R - Si l'on n'en a pas parlé dans une réunion d'orientation comme celle-là, c'est que la réponse est non. On en parle. Beaucoup de mes collègues qui sont autour de cette table parlent de ces sujets en permanence. On a parlé avec 24 autres collègues ministres des Affaires étrangères, à Luxembourg, de la question de la levée de l'embargo, de la mise en ¿uvre des décisions unanimes des chefs d'Etat et de gouvernement les 16 et 17 décembre sur cet embargo. On en parlé très clairement, très librement. Quand le président Bush est venu, Mme Rice, on en parlé avec les Américains ; donc, on en parle. Il ne s'agit pas de ne pas parler des sujets. Mais on en parle là il faut en parler, en respectant les vocations, les objectifs, les lieux et les cadres où on en parle.

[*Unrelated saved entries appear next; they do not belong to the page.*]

-- pv_equiv track=rewrite | github.com/kyubin-l/minigame | main.py | find_options
-- ===== SOURCE A (Python) =====
-- import itertools
--
-- def find_options(target_sum, num_cells):
--     numbers = list(range(1, 10))
--     result = [seq for seq in itertools.combinations(numbers, num_cells)
--               if sum(seq) == target_sum]
--
--     temp = []
--     for option in result:
--         temp += list(option)
--
--     return set(temp), result
-- ===== SOURCE B (Python) =====
-- def _search(digits, k, remaining):
--     # choose k digits from `digits` (in order) summing to `remaining`
--     if k == 0:
--         return [[]] if remaining == 0 else []
--     if not digits:
--         return []
--     d, rest = digits[0], digits[1:]
--     with_d = [[d] + seq for seq in _search(rest, k - 1, remaining - d)]
--     return with_d + _search(rest, k, remaining)
--
-- def find_options(target_sum, num_cells):
--     result = [tuple(seq) for seq in _search(list(range(1, 10)), num_cells, target_sum)]
--     used = {d for seq in result for d in seq}
--     return used, result
-- ===== Notes on version B (the rewrite author's own statement) =====
-- stated objective: alternative
-- what changed: Replaces generate-all-combinations-then-filter (itertools.combinations + sum check) by a recursive backtracking search that threads the remaining sum through the recursion, and builds the digit set by a set comprehension instead of a concatenation loop.
import Mathlib
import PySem

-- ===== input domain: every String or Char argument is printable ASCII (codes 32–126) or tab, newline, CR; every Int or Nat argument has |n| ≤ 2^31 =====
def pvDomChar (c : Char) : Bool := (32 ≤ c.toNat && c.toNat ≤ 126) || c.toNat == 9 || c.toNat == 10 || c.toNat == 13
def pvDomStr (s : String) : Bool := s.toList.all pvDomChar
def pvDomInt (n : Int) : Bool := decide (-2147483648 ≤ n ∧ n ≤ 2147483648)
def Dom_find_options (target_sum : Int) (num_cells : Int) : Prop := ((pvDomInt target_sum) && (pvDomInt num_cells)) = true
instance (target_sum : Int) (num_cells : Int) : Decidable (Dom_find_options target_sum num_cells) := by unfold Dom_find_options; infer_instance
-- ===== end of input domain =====

-- B is an alternative of similar cost: recursive backtracking threading the remaining sum,
-- instead of A's generate-all-combinations-then-filter.

-- ===== PORT A =====
-- itertools.combinations(l, k) for a list l, in lexicographic order (exact for this use)
def pvCombs (l : List Int) (k : Nat) : List (List Int) :=
  match k, l with
  | 0, _ => [[]]
  | _ + 1, [] => []
  | k + 1, x :: xs => (pvCombs xs k).map (fun s => x :: s) ++ pvCombs xs (k + 1)

def find_options (target_sum : Int) (num_cells : Int) : List Int × List (List Int) :=
  let numbers := PySem.List.pyRange 1 10 1
  let result := (pvCombs numbers num_cells.toNat).filter (fun seq => seq.sum == target_sum)
  let temp := result.foldl (fun acc option => acc ++ option) []
  (PySem.Set.ofList temp, result)

-- ===== PORT B =====
-- _search(digits, k, remaining) from Source B
def pvSearch (digits : List Int) (k : Int) (remaining : Int) : List (List Int) :=
  if k == 0 then (if remaining == 0 then [[]] else [])
  else
    match digits with
    | [] => []
    | d :: rest =>
      ((pvSearch rest (k - 1) (remaining - d)).map (fun seq => d :: seq)) ++
        pvSearch rest k remaining

def find_options_alt (target_sum : Int) (num_cells : Int) : List Int × List (List Int) :=
  let result := pvSearch (PySem.List.pyRange 1 10 1) num_cells target_sum
  let used := PySem.Set.ofList (result.flatMap (fun seq => seq))
  (used, result)

-- ===== PRECONDITION & SPEC =====
-- A raises ValueError for negative num_cells (itertools.combinations rejects negative r)
def Pre_find_options (target_sum : Int) (num_cells : Int) : Prop := 0 ≤ num_cells
instance (target_sum : Int) (num_cells : Int) : Decidable (Pre_find_options target_sum num_cells) := by unfold Pre_find_options; infer_instance
def pvWitness_find_options : Int × Int := (10, 3)

def Spec_find_options (target_sum : Int) (num_cells : Int) (out : List Int × List (List Int)) : Prop := out = find_options_alt target_sum num_cells
instance (target_sum : Int) (num_cells : Int) (out : List Int × List (List Int)) : Decidable (Spec_find_options target_sum num_cells out) := by unfold Spec_find_options; infer_instance

-- ===== CLAIM (what is proved, stated in full; the proofs are below) =====
def Claim_equal_find_options : Prop := ∀ (target_sum : Int) (num_cells : Int), Dom_find_options target_sum num_cells → Pre_find_options target_sum num_cells → Spec_find_options target_sum num_cells (find_options target_sum num_cells)

-- ===== LEMMAS AND PROOFS =====

-- B's pruned search IS A's filter of combinations
set_option maxRecDepth 4000 in
theorem pvSearch_eq_filter (digits : List Int) :
    ∀ (k rem : Int), 0 ≤ k →
      pvSearch digits k rem = (pvCombs digits k.toNat).filter (fun s => s.sum == rem) := by
  induction digits with
  | nil =>
    intro k rem hk
    unfold pvSearch
    rcases eq_or_lt_of_le hk with h | h
    · rw [← h]
      have h0 : ((0:Int) == rem) = (rem == 0) := by
        rw [Bool.eq_iff_iff]; simp only [beq_iff_eq]; omega
      by_cases hr : rem = 0 <;> simp [pvCombs, h0, hr]
    · have hk0 : k ≠ 0 := by omega
      have : k.toNat = (k.toNat - 1) + 1 := by omega
      rw [this]
      simp [hk0, pvCombs]
  | cons d rest ih =>
    intro k rem hk
    unfold pvSearch
    rcases eq_or_lt_of_le hk with h | h
    · rw [← h]
      have h0 : ((0:Int) == rem) = (rem == 0) := by
        rw [Bool.eq_iff_iff]; simp only [beq_iff_eq]; omega
      by_cases hr : rem = 0 <;> simp [pvCombs, h0, hr]
    · have hk0 : k ≠ 0 := by omega
      have hnat : k.toNat = (k - 1).toNat + 1 := by omega
      rw [if_neg (by simp [hk0])]
      show ((pvSearch rest (k - 1) (rem - d)).map (fun seq => d :: seq)) ++
          pvSearch rest k rem = _
      rw [ih (k - 1) (rem - d) (by omega), ih k rem hk, hnat]
      simp only [pvCombs, List.filter_append, List.filter_map]
      have hfc : ∀ s ∈ pvCombs rest (k - 1).toNat,
          ((fun s : List Int => s.sum == rem) ∘ (fun s => d :: s)) s
            = (fun s : List Int => s.sum == rem - d) s := by
        intro s _
        simp only [Function.comp_apply, List.sum_cons]
        rw [Bool.eq_iff_iff]
        simp only [beq_iff_eq]
        omega
      rw [List.filter_congr hfc]

theorem find_options_eq (target_sum num_cells : Int) (h : 0 ≤ num_cells) :
    find_options target_sum num_cells = find_options_alt target_sum num_cells := by
  unfold find_options find_options_alt
  simp only [pvSearch_eq_filter _ num_cells target_sum h,
    PySem.List.foldl_append_eq_flatten, List.nil_append]
  simp

-- ===== VERDICT (by name: the statement is the Claim_ definition above) =====
theorem find_options_spec : Claim_equal_find_options := by
  intro t n _ hp
  exact find_options_eq t n hp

Si on parle de tout, partout et n'importe comment, vous-mêmes, vous aurez du mal à vous y retrouver. Gardons, je l'ai dit hier soir, en ne pensant pas à ces sujets mais peut-être à d'autres, gardons la crédibilité de la logique, de la cohérence dans les cadres où nous sommes et dans les discussions que nous engageons.

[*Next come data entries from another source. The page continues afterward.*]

theorem pvRuns_flatMap (K : List Char) (G : Char → List (Char × Int))
    (hp : K.Pairwise (· ≠ ·)) (hne : ∀ c ∈ K, G c ≠ [])
    (hk : ∀ c ∈ K, ∀ w ∈ G c, w.1 = c) :
    pvRuns (K.flatMap G) = K.map (fun c => (G c).map (·.2)) := by
  cases K with
  | nil => rfl
  | cons c K' =>
    rcases List.pairwise_cons.mp hp with ⟨hcK, hp'⟩
    obtain ⟨w, ws, hGc⟩ : ∃ w ws, G c = w :: ws := by
      cases hGcases : G c with
      | nil => exact absurd hGcases (hne c (by simp))
      | cons w ws => exact ⟨w, ws, rfl⟩
    have hw : w.1 = c := hk c (by simp) w (by simp [hGc])
    have hws : ∀ x ∈ ws, x.1 = w.1 := fun x hx => by
      rw [hw]; exact hk c (by simp) x (by simp [hGc, hx])
    rw [pvRuns]
    simp only [List.flatMap_cons, List.foldl_append, hGc, List.foldl_cons]
    have hstep1 : pvRunsStep ([], none) w = ([], some (w.1, [w.2])) := by
      simp [pvRunsStep]
    rw [hstep1, pvRuns_block ws w.1 hws]
    rw [pvRuns_go K' G hp' (fun d hd => hne d (by simp [hd])) (fun d hd => hk d (by simp [hd]))
      [] w.1 ([w.2] ++ ws.map (·.2)) (fun d hd => by rw [hw]; exact (hcK d hd).symm)]
    simp [hGc]

def pvFold (zs : List (Char × Int)) : PySem.Dict Char (List Int) :=
  zs.foldl (fun d z => d.modify z.1 [] (fun l => l ++ [z.2])) PySem.Dict.empty

theorem pvFold_keys (zs : List (Char × Int)) :
    (pvFold zs).keys = PySem.Set.ofList (zs.map (·.1)) := by
  induction zs using List.reverseRecOn with
  | nil => simp [pvFold, PySem.Dict.keys_empty, PySem.Set.ofList]
  | append_singleton zs z ih =>
    have hfold : pvFold (zs ++ [z]) = (pvFold zs).modify z.1 [] (fun l => l ++ [z.2]) := by
      simp [pvFold]
    rw [hfold, PySem.Dict.keys_modify]
    have hmap : (zs ++ [z]).map (·.1) = zs.map (·.1) ++ [z.1] := by simp
    rw [hmap, PySem.Set.ofList_append_singleton, PySem.Set.add]
    by_cases hm : z.1 ∈ PySem.Set.ofList (zs.map (·.1))
    · have hc : (pvFold zs).contains z.1 = true := by
        rw [PySem.Dict.contains_iff_mem_keys, ih]; exact hm
      rw [PySem.Dict.keys_insert_of_contains _ _ hc, ih, if_pos (by simpa using hm)]
    · have hc : (pvFold zs).contains z.1 = false := by
        rw [Bool.eq_false_iff]
        intro hcon
        exact hm (ih ▸ (PySem.Dict.contains_iff_mem_keys _ _).mp hcon)
      rw [PySem.Dict.keys_insert_of_not_contains _ _ hc, ih,
        if_neg (by simpa using hm)]

theorem pvFold_items (zs : List (Char × Int)) :
    (pvFold zs).items = (PySem.Set.ofList (zs.map (·.1))).map
      (fun c => (c, (pvBlock zs c).map (·.2))) := by
  have hnd : (pvFold zs).keys.Nodup := by
    rw [pvFold_keys]; exact PySem.Set.nodup_ofList _
  rw [PySem.Dict.items_eq_map_keys _ hnd ([] : List Int), pvFold_keys]
  refine List.map_congr_left (fun c hc => ?_)
  have := PySem.Dict.getD_foldl_modify_append zs PySem.Dict.empty c
  rw [pvFold]
  rw [this]
  simp [pvBlock]
theorem pv_mem_pairIdx (ks : List Nat) (hks : ks.Pairwise (· < ·)) (x : Int × Int) :
    x ∈ pvPairIdx (ks.map (fun (k : Nat) => (k : Int)))
      ↔ ∃ i j : Nat, i ∈ ks ∧ j ∈ ks ∧ i < j ∧ x = ((i : Int), (j : Int)) := by
  have hlen : PySem.List.len (ks.map (fun (k : Nat) => (k : Int))) = (ks.length : Int) := by
    rw [PySem.List.len_eq, List.length_map]
  unfold pvPairIdx
  rw [hlen]
  constructor
  · intro hx
    obtain ⟨a, ha, hx⟩ := List.mem_flatMap.mp hx
    obtain ⟨b, hb, rfl⟩ := List.mem_map.mp hx
    obtain ⟨ha0, haL⟩ := PySem.List.mem_pyRange_one.mp ha
    obtain ⟨hb1, hbL⟩ := PySem.List.mem_pyRange_one.mp hb
    have haN : a.toNat < ks.length := by omega
    have hbN : b.toNat < ks.length := by omega
    rw [PySem.List.pyGetD_eq_getElem _ _ ha0 (by rw [List.length_map]; omega),
        PySem.List.pyGetD_eq_getElem _ _ (by omega) (by rw [List.length_map]; omega)]
    refine ⟨ks[a.toNat], ks[b.toNat], List.getElem_mem haN, List.getElem_mem hbN,
      (List.pairwise_iff_getElem.mp hks) _ _ haN hbN (by omega), ?_⟩
    simp only [List.getElem_map]
  · rintro ⟨i, j, hi, hj, hij, rfl⟩
    obtain ⟨ai, hai, ei⟩ := List.mem_iff_getElem.mp hi
    obtain ⟨bj, hbj, ej⟩ := List.mem_iff_getElem.mp hj
    have hab : ai < bj := by
      rcases Nat.lt_trichotomy ai bj with hlt | heq | hgt
      · exact hlt
      · exfalso; subst heq; rw [ei] at ej; omega
      · exact absurd ((List.pairwise_iff_getElem.mp hks) _ _ hbj hai hgt) (by omega)
    apply List.mem_flatMap.mpr
    refine ⟨(ai : Int), PySem.List.mem_pyRange_one.mpr ⟨by omega, by omega⟩, ?_⟩
    apply List.mem_map.mpr
    refine ⟨(bj : Int), PySem.List.mem_pyRange_one.mpr ⟨by omega, by omega⟩, ?_⟩
    rw [PySem.List.pyGetD_eq_getElem _ _ (by omega) (by rw [List.length_map]; omega),
        PySem.List.pyGetD_eq_getElem _ _ (by omega) (by rw [List.length_map]; omega)]
    simp only [Int.toNat_natCast, List.getElem_map]
    rw [ei, ej]

theorem pv_ks_pairwise (groups : List (String × List Int)) (r : Int) :
    (pvKs groups r).Pairwise (· < ·) :=
  List.Pairwise.filter _ List.pairwise_lt_range

theorem pv_mem_pvPairs (groups : List (String × List Int)) (x : Int × Int) :
    x ∈ pvPairs groups ↔ ∃ i j : Nat, i < j ∧ j < groups.length ∧
      pvOvl groups i j = true ∧ x = ((i : Int), (j : Int)) := by
  unfold pvPairs pvJs
  simp only [List.mem_flatMap, List.mem_map, List.mem_filter, List.mem_range]
  constructor
  · rintro ⟨k, hk, j, ⟨hjd, hov⟩, rfl⟩
    have := (pv_mem_drop_range _ _ _).mp hjd
    exact ⟨k, j, by omega, by omega, hov, rfl⟩
  · rintro ⟨i, j, hij, hjn, hov, rfl⟩
    exact ⟨i, by omega, j, ⟨(pv_mem_drop_range _ _ _).mpr ⟨by omega, hjn⟩, hov⟩, rfl⟩

theorem pv_mem_big_iff (groups : List (String × List Int))
    (h : Pre_detect_overlapping_groups_py groups) (x : Int × Int) :
    x ∈ pvBIG groups ↔ x ∈ pvPairs groups := by
  unfold pvBIG
  rw [List.mem_flatMap, pv_mem_pvPairs]
  constructor
  · rintro ⟨r, hr, hx⟩
    obtain ⟨i, j, hi, hj, hij, rfl⟩ :=
      (pv_mem_pairIdx (pvKs groups r) (pv_ks_pairwise groups r) x).mp hx
    have hi' := List.mem_filter.mp hi
    have hj' := List.mem_filter.mp hj
    refine ⟨i, j, hij, List.mem_range.mp hj'.1, ?_, rfl⟩
    unfold pvOvl
    rw [List.any_eq_true]
    exact ⟨r, List.contains_iff_mem.mp hi'.2, hj'.2⟩
  · rintro ⟨i, j, hij, hjn, hov, rfl⟩
    unfold pvOvl at hov
    rw [List.any_eq_true] at hov
    obtain ⟨r, hri, hrj⟩ := hov
    refine ⟨r, (pv_mem_keys groups r).mpr ⟨i, by omega, hri⟩, ?_⟩
    apply (pv_mem_pairIdx (pvKs groups r) (pv_ks_pairwise groups r) _).mpr
    refine ⟨i, j, ?_, ?_, hij, rfl⟩
    · exact List.mem_filter.mpr ⟨List.mem_range.mpr (by omega),
        List.contains_iff_mem.mpr hri⟩
    · exact List.mem_filter.mpr ⟨List.mem_range.mpr hjn, hrj⟩

theorem pv_pairs_pairwise (groups : List (String × List Int)) :
    (pvPairs groups).Pairwise pvLexLt := by
  unfold pvPairs
  rw [List.pairwise_flatMap]
  constructor
  · intro k _
    rw [List.pairwise_map]
    have hp : (pvJs groups k).Pairwise (· < ·) :=
      List.Pairwise.filter _ (List.Pairwise.drop List.pairwise_lt_range)
    exact hp.imp (fun hab => Or.inr ⟨rfl, by simpa using hab⟩)
  · refine List.pairwise_lt_range.imp ?_
    intro k1 k2 hk x hx y hy
    obtain ⟨j1, _, rfl⟩ := List.mem_map.mp hx
    obtain ⟨j2, _, rfl⟩ := List.mem_map.mp hy
    exact Or.inl (by simpa using hk)

theorem pv_pairs_nodup (groups : List (String × List Int)) :
    (pvPairs groups).Nodup :=
  (pv_pairs_pairwise groups).imp (fun hab => by
    rintro rfl
    unfold pvLexLt at hab
    omega)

L'OTAN a une vocation, c'est une alliance militaire, c'est un outil militaire. Nous avons des crises à gérer. Il faut faire les choses de manière cohérente ; et par ailleurs, traiter les sujets que vous évoquez. La levée de l'embargo concerne les Européens. Nous parlons entre nous, Européens, de la question de la non-prolifération, qui d'ailleurs ne concerne pas seulement l'Iran. Est-ce qu'on va parler dans l'OTAN de la Corée du Nord ? Parlons-en dans le cadre des Nations unies. Nous avons des groupes de pays qui sont en avant-garde, comme c'est le cas de la France, de l'Allemagne et du Royaume-Uni, au nom de la communauté internationale et en avant-garde de la diplomatie européenne ; à chaque sujet doit correspondre le cadre le plus efficace.

Q - Comment expliquez-vous que la Roumanie se tourne davantage vers les Etats-Unis et le Royaume-Uni pour les questions de sécurité en mer Noire ?

R - La Bulgarie et la Roumanie étaient représentées ce matin et sont autour de la table, comme les autres pays. Il y a la présence de ces pays dans l'OTAN et puis il y a une volonté de ces pays que nous accompagnons d'entrer dans l'Union, qui est d'une nature différente de l'OTAN. J'ai eu d'ailleurs l'occasion de dire à Bucarest et je le répète, que l'Union, ce n'est pas seulement un endroit où l'on fait du commerce, c'est l'endroit aussi où l'on fait de la politique, entre nous et avec une vocation politique qui va s'affirmer notamment grâce à cette nouvelle Constitution et cette capacité que nous nous donnons d'avoir une politique européenne de défense et une défense européenne, à laquelle la Roumanie et la Bulgarie pourront, si elles le veulent, participer. Je ne vois pas de problème de cette nature, même si j'ai quelquefois du mal à comprendre des propos que je trouve un peu agressifs à l'égard de la France. Je pense que la Roumanie, puisque vous parlez d'elle, doit consacrer toute son énergie à réussir, avec notre appui - nous sommes sincères dans cet appui depuis très longtemps, je souhaite que l'on ne l'oublie pas - les prochaines étapes vers son adhésion.